* [What the exercise asks] The answer must consist of every line below that holds the word "assembles".

[Stored data entries]

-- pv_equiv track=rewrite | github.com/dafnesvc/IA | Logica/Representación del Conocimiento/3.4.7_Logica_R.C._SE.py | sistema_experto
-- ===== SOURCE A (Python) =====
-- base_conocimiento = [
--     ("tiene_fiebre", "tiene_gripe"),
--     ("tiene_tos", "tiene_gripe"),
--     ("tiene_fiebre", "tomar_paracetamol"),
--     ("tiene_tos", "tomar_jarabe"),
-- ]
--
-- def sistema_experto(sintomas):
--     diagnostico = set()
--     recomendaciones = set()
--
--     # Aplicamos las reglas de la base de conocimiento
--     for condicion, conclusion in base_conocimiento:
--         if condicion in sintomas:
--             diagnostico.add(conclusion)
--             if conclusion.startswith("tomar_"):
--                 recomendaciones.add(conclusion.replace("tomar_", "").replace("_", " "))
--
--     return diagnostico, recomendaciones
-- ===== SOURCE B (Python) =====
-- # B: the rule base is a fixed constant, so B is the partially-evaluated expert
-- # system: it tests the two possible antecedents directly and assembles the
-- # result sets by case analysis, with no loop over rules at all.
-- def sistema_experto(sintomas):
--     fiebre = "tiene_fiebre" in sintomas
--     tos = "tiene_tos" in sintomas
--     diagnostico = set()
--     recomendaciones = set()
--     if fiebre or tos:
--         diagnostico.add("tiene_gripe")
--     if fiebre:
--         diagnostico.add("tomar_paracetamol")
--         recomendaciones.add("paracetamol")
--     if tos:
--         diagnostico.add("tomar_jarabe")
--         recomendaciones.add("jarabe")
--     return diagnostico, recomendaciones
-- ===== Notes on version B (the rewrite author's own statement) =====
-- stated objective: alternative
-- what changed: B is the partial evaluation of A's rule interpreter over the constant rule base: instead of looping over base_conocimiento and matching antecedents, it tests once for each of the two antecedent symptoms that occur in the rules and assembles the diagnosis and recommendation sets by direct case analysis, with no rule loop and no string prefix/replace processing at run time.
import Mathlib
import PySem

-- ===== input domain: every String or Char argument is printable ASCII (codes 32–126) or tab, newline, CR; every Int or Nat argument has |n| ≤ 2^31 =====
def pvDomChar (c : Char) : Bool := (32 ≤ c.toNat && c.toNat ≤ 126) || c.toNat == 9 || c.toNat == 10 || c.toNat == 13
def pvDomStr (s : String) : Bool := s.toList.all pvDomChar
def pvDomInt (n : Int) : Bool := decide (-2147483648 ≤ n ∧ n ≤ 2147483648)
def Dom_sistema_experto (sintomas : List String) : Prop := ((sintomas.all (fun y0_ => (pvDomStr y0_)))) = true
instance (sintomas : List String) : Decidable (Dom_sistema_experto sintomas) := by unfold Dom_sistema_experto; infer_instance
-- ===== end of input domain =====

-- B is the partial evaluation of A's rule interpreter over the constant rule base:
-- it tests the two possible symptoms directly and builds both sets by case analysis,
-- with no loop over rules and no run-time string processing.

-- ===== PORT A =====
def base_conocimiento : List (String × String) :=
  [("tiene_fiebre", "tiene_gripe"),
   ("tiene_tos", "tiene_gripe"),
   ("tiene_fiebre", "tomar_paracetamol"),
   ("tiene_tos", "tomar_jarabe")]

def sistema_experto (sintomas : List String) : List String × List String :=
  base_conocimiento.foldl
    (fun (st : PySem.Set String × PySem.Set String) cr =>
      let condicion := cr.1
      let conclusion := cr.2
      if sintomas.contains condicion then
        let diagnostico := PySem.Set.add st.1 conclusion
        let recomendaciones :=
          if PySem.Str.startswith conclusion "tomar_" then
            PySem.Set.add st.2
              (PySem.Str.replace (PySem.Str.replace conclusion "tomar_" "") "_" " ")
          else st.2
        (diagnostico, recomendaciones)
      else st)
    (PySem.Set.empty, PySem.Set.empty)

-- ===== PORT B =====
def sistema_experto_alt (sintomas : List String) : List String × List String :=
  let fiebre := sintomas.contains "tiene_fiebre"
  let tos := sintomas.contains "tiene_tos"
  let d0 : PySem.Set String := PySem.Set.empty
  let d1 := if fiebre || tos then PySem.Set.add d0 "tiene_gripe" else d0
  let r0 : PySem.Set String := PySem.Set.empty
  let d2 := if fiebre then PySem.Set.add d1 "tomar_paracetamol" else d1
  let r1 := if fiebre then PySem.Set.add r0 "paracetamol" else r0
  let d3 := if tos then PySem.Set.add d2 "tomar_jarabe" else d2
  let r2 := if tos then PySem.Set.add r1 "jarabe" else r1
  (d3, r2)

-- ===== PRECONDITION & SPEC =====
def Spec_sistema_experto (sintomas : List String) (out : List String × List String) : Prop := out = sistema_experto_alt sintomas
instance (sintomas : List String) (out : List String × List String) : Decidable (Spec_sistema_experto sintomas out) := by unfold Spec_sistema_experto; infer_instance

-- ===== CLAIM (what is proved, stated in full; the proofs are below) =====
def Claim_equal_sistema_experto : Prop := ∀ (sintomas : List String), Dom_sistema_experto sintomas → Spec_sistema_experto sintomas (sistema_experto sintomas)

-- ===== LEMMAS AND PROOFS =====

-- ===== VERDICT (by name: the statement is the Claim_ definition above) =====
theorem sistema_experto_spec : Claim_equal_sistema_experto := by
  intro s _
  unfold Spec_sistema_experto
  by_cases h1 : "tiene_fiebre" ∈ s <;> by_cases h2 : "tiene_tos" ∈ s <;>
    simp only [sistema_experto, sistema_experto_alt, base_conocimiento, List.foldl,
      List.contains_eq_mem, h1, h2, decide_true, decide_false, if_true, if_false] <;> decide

* [Output]
-- # system: it tests the two possible antecedents directly and assembles the
-- what changed: B is the partial evaluation of A's rule interpreter over the constant rule base: instead of looping over base_conocimiento and matching antecedents, it tests once for each of the two antecedent symptoms that occur in the rules and assembles the diagnosis and recommendation sets by direct case analysis, with no rule loop and no string prefix/replace processing at run time.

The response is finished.